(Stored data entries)

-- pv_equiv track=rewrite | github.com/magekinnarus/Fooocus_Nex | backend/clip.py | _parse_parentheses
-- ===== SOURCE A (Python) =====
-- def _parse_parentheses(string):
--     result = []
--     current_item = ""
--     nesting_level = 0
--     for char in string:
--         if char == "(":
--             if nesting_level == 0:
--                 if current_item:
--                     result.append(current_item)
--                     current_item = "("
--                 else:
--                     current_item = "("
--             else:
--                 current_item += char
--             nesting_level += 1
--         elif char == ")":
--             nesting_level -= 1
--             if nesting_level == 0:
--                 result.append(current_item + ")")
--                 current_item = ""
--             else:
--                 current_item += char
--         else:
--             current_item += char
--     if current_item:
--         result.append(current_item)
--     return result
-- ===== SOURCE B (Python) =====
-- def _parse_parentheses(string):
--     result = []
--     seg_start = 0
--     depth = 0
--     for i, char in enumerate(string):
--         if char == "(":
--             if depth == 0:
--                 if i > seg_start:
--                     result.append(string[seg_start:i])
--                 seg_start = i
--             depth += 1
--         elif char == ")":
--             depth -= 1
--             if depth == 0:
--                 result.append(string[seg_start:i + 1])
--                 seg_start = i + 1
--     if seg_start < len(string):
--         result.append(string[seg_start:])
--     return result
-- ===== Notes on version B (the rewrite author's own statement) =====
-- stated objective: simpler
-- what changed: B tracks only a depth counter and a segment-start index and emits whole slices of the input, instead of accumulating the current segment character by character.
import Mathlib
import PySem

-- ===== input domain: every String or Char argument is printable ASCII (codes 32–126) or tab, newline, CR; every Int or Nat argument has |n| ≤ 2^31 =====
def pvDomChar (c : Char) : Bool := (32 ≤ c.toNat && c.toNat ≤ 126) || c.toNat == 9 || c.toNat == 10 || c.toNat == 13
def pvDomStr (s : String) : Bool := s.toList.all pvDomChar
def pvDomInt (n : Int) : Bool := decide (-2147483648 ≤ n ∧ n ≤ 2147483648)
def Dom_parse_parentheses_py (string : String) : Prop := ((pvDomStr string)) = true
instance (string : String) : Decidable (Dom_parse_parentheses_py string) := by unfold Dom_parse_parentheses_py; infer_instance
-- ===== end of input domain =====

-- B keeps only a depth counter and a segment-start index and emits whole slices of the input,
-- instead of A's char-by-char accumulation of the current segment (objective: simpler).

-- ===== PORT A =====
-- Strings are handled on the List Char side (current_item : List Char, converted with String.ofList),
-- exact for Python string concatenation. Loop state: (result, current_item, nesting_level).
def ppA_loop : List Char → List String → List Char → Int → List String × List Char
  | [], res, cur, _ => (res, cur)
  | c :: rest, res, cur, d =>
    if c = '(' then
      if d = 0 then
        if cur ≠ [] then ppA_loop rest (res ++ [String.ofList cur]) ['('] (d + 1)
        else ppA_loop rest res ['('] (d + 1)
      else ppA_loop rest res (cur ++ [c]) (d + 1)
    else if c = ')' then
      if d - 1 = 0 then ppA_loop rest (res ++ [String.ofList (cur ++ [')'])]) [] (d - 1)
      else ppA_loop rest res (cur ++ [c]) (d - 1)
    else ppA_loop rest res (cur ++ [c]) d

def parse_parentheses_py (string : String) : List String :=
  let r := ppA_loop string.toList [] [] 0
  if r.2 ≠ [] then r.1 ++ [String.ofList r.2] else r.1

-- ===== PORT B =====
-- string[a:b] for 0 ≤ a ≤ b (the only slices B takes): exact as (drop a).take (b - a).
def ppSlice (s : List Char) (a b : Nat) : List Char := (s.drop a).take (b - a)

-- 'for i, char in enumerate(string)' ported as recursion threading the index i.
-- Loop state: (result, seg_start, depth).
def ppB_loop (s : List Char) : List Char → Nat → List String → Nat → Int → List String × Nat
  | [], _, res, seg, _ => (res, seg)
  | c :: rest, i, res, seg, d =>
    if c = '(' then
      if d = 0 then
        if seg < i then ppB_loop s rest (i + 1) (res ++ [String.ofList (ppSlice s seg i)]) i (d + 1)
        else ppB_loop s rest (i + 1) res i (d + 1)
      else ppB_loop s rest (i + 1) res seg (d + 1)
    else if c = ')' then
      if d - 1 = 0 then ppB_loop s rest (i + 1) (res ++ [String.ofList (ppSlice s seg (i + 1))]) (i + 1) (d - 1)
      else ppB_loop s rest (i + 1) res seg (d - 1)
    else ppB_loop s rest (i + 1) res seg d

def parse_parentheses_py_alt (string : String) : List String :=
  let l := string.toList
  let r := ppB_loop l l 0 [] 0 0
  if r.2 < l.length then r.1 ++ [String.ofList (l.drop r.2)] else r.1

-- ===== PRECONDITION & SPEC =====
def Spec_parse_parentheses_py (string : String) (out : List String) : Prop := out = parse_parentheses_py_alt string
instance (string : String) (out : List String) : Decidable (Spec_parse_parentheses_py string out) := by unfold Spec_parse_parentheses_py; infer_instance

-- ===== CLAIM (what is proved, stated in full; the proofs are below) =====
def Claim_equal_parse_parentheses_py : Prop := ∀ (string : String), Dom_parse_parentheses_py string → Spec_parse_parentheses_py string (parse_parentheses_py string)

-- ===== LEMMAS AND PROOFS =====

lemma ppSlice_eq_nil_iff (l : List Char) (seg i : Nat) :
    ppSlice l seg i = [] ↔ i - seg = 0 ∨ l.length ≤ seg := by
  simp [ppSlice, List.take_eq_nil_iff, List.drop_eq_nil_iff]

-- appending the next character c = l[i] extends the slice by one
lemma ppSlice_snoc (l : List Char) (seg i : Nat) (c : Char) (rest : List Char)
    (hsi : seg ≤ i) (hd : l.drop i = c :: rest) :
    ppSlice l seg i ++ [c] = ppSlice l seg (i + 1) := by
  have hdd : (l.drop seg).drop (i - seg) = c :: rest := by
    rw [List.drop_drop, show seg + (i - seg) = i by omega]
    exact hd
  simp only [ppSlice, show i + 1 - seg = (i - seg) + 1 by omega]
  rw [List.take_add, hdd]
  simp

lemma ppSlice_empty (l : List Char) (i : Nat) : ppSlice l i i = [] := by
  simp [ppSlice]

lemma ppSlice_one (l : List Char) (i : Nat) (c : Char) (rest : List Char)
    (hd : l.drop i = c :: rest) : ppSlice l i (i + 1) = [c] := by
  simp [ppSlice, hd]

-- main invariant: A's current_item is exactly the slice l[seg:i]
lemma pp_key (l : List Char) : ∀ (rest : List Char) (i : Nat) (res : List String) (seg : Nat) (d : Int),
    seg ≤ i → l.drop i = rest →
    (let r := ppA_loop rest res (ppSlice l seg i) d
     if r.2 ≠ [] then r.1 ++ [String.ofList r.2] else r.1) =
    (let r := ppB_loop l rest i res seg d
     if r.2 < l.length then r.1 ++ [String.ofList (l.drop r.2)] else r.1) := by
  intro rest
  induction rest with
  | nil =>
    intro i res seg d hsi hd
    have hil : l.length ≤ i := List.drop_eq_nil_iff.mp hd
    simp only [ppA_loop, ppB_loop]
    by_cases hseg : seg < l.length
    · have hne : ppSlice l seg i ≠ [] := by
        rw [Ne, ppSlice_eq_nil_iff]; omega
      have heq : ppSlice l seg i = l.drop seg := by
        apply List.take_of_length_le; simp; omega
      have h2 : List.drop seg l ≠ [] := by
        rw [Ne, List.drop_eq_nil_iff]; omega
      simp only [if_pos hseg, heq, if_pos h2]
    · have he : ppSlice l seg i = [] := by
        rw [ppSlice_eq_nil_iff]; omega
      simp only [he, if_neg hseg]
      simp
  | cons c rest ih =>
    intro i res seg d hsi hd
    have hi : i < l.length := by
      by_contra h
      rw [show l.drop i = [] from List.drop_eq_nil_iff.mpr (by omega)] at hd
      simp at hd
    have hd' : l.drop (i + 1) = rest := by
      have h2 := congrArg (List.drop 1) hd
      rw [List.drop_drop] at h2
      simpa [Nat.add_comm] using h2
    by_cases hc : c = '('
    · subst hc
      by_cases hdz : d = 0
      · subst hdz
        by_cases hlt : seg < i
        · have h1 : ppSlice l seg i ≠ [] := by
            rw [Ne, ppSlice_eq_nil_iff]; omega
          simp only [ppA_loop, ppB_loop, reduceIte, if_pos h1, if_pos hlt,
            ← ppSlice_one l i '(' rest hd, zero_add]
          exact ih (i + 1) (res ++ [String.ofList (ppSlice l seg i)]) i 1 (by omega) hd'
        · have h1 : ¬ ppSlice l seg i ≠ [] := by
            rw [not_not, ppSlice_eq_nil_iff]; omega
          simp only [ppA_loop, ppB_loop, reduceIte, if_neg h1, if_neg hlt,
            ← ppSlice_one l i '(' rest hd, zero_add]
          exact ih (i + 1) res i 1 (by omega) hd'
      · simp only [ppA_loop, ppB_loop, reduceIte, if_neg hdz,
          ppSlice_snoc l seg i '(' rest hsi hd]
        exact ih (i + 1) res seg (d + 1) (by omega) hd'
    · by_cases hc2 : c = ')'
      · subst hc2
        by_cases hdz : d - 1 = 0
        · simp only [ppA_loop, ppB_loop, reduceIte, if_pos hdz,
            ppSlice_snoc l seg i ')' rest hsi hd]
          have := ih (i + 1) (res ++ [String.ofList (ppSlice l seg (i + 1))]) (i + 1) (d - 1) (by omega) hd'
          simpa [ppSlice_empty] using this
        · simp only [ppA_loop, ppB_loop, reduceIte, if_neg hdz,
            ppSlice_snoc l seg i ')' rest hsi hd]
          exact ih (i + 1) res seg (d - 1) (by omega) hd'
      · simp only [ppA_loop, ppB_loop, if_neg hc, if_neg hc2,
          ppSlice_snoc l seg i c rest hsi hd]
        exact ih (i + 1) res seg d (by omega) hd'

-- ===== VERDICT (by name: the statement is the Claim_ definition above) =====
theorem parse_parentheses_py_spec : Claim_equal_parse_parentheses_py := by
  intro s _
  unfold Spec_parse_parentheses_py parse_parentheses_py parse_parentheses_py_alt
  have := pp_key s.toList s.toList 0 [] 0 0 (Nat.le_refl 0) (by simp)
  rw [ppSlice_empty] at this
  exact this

Work item.
What is needed is a word-for-word restatement of every line from the one with "by_cases hc2 : c = ')'" to the end of the entries above.

Solution.
    · by_cases hc2 : c = ')'
      · subst hc2
        by_cases hdz : d - 1 = 0
        · simp only [ppA_loop, ppB_loop, reduceIte, if_pos hdz,
            ppSlice_snoc l seg i ')' rest hsi hd]
          have := ih (i + 1) (res ++ [String.ofList (ppSlice l seg (i + 1))]) (i + 1) (d - 1) (by omega) hd'
          simpa [ppSlice_empty] using this
        · simp only [ppA_loop, ppB_loop, reduceIte, if_neg hdz,
            ppSlice_snoc l seg i ')' rest hsi hd]
          exact ih (i + 1) res seg (d - 1) (by omega) hd'
      · simp only [ppA_loop, ppB_loop, if_neg hc, if_neg hc2,
          ppSlice_snoc l seg i c rest hsi hd]
        exact ih (i + 1) res seg d (by omega) hd'

-- ===== VERDICT (by name: the statement is the Claim_ definition above) =====
theorem parse_parentheses_py_spec : Claim_equal_parse_parentheses_py := by
  intro s _
  unfold Spec_parse_parentheses_py parse_parentheses_py parse_parentheses_py_alt
  have := pp_key s.toList s.toList 0 [] 0 0 (Nat.le_refl 0) (by simp)
  rw [ppSlice_empty] at this
  exact this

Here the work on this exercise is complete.